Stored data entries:

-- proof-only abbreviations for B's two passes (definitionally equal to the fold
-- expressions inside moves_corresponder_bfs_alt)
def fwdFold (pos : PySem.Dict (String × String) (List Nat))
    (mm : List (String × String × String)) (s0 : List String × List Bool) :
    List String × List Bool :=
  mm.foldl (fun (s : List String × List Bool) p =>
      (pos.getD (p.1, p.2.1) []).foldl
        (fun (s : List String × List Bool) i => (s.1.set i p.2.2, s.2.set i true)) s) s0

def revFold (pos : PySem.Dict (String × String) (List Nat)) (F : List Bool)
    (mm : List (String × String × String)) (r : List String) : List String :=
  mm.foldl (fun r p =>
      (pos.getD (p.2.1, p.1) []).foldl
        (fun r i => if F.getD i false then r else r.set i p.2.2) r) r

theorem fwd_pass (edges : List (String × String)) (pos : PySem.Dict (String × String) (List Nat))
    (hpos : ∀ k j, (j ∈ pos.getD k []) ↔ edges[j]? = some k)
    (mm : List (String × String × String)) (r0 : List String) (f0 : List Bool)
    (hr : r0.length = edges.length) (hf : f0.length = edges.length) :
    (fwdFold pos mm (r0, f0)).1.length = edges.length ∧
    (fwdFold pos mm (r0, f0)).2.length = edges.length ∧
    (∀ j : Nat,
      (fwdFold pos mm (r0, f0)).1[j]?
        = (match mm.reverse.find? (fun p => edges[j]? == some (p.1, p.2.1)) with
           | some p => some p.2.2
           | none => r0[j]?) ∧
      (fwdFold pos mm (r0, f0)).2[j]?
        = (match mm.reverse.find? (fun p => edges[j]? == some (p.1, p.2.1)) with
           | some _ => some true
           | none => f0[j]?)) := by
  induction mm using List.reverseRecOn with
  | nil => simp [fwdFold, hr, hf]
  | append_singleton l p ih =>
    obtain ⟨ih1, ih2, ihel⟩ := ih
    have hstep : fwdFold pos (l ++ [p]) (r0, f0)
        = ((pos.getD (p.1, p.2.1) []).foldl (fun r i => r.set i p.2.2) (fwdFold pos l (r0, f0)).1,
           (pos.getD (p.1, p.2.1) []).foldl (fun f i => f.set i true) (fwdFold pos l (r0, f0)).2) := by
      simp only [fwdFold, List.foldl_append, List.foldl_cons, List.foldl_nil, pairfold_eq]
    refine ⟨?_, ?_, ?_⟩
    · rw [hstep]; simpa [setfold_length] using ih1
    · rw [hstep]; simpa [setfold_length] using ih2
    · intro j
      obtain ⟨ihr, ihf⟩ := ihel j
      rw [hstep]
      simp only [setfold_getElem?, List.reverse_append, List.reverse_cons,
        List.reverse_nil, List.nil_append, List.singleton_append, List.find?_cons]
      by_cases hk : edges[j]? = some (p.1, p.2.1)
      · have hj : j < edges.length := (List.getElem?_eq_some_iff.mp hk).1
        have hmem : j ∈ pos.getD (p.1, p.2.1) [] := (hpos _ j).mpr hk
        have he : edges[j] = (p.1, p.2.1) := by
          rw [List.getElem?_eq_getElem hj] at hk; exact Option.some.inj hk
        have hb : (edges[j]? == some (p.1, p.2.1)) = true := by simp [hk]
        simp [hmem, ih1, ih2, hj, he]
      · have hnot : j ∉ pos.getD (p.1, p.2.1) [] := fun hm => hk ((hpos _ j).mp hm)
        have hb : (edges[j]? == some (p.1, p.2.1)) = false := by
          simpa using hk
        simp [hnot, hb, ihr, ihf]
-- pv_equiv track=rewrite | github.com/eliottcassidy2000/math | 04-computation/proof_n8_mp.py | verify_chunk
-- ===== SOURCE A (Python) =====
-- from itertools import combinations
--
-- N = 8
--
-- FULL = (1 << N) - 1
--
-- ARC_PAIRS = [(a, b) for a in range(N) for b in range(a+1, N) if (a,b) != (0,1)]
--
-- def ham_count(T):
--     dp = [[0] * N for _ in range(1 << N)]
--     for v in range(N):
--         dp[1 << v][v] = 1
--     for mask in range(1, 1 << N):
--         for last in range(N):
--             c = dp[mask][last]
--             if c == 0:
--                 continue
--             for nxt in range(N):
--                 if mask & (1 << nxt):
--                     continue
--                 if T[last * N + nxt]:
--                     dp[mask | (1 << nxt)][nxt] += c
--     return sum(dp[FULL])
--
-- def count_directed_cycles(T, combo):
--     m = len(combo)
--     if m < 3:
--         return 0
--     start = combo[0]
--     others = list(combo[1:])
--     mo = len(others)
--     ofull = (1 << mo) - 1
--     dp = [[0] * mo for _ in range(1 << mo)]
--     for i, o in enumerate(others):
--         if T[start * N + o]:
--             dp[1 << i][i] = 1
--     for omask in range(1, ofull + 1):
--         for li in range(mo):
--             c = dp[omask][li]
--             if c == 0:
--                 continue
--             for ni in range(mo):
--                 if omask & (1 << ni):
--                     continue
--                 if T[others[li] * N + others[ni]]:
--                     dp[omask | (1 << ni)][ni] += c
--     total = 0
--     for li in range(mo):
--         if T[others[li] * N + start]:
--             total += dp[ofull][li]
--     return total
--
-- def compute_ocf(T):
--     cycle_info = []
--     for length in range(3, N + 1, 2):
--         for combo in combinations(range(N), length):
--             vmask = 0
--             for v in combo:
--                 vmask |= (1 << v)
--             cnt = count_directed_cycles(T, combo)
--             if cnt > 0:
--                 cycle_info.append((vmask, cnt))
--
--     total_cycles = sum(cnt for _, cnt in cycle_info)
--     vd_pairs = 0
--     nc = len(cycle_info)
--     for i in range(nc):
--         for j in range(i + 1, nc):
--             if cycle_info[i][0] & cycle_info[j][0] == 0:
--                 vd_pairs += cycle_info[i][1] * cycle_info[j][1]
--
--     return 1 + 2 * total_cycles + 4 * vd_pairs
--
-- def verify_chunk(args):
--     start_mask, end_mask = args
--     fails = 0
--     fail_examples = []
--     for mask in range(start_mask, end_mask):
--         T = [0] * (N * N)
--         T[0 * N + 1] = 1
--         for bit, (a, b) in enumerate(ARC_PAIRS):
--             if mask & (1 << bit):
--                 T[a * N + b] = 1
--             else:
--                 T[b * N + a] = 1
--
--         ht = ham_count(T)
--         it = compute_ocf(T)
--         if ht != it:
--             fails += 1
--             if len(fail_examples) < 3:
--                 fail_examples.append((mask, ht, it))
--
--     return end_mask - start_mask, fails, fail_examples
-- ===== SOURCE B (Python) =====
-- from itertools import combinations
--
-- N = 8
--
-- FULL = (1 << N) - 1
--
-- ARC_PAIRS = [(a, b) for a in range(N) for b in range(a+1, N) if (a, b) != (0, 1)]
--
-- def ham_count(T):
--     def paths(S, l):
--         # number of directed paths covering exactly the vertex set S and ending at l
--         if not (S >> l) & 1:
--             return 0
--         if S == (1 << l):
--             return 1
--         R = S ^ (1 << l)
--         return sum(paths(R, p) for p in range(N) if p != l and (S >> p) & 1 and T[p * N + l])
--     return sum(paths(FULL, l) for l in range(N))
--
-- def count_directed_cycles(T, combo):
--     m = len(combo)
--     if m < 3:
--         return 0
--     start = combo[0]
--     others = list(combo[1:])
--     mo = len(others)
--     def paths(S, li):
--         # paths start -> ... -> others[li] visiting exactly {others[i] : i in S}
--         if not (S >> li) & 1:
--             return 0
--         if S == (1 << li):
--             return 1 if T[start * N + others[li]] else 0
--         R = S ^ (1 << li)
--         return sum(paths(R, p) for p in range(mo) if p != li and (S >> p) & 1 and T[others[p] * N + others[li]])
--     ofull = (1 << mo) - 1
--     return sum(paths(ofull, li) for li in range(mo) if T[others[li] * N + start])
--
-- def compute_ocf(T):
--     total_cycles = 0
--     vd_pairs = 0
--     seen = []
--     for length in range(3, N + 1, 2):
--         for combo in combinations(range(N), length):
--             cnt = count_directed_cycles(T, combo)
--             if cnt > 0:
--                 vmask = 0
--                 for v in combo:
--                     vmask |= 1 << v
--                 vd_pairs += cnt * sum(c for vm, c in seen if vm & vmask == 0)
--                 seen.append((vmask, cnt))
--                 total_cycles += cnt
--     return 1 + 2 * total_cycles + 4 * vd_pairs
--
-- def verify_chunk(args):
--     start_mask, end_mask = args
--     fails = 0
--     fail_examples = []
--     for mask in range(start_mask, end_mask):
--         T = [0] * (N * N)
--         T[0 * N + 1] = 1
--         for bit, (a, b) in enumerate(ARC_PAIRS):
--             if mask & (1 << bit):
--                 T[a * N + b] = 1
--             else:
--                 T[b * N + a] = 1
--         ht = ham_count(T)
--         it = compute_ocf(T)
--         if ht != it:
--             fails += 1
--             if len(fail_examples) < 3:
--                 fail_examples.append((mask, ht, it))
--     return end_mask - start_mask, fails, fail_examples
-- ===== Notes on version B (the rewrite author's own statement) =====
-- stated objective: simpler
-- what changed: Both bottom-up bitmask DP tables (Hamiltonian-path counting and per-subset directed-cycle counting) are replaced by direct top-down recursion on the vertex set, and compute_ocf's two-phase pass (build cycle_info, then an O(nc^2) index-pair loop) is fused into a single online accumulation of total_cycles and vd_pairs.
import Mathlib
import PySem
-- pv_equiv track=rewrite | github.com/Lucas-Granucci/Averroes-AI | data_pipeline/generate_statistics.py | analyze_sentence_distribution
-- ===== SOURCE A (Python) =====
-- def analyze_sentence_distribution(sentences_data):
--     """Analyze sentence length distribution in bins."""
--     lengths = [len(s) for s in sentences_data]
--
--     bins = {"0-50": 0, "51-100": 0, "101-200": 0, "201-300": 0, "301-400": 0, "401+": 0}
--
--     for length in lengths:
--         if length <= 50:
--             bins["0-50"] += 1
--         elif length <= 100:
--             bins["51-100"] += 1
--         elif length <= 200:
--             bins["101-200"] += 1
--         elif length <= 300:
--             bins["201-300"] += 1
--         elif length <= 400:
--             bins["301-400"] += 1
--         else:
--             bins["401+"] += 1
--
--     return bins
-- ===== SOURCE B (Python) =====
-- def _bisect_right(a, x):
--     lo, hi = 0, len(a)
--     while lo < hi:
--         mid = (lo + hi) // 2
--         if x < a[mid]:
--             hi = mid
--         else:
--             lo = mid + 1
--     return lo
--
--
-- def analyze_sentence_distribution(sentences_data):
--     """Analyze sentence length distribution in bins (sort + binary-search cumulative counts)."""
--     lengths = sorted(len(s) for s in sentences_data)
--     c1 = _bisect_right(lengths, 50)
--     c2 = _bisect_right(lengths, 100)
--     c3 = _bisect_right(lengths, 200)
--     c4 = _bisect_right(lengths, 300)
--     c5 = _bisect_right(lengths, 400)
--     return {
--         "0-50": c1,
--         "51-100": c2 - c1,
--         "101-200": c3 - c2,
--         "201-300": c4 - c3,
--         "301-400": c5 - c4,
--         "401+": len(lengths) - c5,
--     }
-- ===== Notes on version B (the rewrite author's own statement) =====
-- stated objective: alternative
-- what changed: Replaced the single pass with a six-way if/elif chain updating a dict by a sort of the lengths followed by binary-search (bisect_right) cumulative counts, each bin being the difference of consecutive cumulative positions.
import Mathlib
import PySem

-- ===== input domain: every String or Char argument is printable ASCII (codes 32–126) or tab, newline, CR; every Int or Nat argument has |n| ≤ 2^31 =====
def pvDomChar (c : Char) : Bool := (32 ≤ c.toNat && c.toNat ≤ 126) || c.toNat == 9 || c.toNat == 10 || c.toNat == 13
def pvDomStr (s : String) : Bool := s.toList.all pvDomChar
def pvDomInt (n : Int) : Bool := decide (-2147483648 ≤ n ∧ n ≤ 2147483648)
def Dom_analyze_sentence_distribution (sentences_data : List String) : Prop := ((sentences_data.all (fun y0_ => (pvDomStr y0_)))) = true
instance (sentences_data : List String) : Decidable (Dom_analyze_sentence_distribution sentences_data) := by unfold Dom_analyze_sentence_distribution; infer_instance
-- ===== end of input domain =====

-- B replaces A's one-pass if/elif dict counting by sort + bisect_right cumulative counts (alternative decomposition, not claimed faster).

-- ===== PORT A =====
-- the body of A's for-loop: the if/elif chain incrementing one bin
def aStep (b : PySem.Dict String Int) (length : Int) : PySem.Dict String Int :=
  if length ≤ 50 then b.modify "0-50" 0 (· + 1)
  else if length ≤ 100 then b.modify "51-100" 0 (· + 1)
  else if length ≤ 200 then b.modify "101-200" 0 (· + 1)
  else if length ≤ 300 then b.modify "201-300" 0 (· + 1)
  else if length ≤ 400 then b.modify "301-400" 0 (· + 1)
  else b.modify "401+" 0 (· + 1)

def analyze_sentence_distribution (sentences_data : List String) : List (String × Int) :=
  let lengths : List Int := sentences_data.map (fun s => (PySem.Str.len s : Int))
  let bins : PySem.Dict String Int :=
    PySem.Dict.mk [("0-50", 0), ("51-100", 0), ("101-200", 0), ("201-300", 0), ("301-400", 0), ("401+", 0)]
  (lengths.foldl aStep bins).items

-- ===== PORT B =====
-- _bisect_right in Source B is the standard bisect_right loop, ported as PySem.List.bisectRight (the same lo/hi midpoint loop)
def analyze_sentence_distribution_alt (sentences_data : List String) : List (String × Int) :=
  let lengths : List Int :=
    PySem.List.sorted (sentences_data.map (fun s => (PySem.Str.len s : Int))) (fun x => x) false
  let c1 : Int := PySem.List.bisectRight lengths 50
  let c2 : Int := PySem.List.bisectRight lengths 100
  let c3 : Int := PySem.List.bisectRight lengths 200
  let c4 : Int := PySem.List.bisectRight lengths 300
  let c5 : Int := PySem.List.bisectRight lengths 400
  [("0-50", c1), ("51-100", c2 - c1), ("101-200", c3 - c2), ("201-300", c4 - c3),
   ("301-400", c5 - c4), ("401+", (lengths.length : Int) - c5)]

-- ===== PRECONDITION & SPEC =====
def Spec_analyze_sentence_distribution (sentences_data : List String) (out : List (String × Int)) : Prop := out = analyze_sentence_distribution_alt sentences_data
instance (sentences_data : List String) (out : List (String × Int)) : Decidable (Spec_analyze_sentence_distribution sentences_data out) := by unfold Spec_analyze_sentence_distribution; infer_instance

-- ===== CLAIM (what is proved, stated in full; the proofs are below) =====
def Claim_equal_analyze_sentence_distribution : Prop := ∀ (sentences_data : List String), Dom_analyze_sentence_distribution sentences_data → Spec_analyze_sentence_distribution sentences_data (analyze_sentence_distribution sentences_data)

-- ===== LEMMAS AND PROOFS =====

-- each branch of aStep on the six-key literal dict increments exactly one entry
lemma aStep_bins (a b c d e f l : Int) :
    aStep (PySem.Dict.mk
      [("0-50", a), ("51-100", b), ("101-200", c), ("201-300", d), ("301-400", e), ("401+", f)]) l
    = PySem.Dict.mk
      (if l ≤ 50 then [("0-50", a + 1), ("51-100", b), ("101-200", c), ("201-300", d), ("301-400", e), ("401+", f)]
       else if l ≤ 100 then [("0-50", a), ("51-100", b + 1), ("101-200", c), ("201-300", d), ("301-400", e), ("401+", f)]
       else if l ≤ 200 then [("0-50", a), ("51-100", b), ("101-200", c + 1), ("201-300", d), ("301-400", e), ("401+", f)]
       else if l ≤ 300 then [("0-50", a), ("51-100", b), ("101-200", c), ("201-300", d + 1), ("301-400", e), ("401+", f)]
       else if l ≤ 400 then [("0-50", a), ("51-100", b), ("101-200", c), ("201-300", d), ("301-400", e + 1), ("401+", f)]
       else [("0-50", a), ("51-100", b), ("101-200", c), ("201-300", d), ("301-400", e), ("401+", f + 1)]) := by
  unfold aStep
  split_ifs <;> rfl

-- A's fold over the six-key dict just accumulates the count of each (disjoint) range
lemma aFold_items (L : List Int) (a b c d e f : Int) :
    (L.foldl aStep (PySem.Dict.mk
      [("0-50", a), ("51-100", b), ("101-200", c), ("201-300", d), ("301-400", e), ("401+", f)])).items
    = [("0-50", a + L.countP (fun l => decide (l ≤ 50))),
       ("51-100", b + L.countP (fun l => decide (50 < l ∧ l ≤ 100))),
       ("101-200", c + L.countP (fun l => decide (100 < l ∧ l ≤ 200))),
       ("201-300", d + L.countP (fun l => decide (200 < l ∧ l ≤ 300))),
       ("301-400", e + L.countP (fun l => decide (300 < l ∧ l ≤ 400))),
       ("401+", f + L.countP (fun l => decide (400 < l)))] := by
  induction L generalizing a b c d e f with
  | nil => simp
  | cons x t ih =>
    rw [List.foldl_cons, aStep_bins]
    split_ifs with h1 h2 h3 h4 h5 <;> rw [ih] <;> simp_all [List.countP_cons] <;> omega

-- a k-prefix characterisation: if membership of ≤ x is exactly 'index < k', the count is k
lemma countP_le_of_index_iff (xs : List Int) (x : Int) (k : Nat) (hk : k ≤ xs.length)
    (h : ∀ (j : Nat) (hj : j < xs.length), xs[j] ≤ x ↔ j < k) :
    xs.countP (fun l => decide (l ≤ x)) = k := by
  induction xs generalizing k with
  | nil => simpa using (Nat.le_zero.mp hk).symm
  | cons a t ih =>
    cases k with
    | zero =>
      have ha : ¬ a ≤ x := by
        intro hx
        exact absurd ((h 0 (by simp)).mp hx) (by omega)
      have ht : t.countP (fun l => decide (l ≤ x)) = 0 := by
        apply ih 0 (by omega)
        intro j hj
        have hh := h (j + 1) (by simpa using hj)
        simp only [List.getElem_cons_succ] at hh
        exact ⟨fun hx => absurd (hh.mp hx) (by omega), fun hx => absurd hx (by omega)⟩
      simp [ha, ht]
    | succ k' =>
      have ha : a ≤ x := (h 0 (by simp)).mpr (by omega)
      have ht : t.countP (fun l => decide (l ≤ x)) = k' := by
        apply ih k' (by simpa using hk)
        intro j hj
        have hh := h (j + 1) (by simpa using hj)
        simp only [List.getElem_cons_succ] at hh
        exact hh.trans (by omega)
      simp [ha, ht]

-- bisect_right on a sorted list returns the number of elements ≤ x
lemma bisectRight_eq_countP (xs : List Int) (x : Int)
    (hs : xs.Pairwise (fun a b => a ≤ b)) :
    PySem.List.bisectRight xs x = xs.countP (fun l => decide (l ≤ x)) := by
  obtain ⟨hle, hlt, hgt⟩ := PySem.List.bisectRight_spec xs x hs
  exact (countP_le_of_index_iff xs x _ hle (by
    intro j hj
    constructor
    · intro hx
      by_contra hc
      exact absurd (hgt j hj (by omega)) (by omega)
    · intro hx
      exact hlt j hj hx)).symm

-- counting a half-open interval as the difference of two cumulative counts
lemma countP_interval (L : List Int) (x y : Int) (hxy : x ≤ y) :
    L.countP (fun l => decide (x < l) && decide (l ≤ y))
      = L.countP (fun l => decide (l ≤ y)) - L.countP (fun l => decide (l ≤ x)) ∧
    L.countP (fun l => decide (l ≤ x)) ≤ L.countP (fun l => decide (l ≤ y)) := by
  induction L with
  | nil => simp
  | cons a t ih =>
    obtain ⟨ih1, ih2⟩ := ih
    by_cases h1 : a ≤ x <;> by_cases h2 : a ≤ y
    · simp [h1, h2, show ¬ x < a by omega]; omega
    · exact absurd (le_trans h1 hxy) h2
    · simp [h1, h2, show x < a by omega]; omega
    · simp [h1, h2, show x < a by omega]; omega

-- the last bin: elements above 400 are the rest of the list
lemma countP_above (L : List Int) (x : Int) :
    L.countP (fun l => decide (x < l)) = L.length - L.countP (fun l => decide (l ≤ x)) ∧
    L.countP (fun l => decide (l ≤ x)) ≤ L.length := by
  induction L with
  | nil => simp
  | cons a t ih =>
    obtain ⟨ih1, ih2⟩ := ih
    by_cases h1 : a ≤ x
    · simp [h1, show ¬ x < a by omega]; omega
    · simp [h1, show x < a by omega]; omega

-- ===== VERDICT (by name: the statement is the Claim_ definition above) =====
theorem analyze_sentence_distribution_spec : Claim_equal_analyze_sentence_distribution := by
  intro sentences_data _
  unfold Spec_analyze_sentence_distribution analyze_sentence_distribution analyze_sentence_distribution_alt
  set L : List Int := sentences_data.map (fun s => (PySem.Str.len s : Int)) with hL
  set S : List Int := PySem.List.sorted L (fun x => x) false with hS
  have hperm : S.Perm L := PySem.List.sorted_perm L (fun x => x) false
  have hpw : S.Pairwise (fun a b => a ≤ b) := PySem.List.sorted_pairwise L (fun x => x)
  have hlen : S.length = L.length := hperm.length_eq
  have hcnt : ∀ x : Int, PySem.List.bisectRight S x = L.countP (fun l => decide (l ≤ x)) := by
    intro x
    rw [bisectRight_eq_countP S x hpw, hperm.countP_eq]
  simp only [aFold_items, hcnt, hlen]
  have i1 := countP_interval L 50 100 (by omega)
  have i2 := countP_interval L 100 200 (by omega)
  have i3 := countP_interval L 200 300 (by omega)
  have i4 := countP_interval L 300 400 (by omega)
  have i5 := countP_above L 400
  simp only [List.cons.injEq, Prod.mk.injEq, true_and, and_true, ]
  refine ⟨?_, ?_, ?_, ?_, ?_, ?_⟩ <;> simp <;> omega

What you need to do:
Please report how many lines of the entries above include "others". Only the number is wanted.

Completed task:
11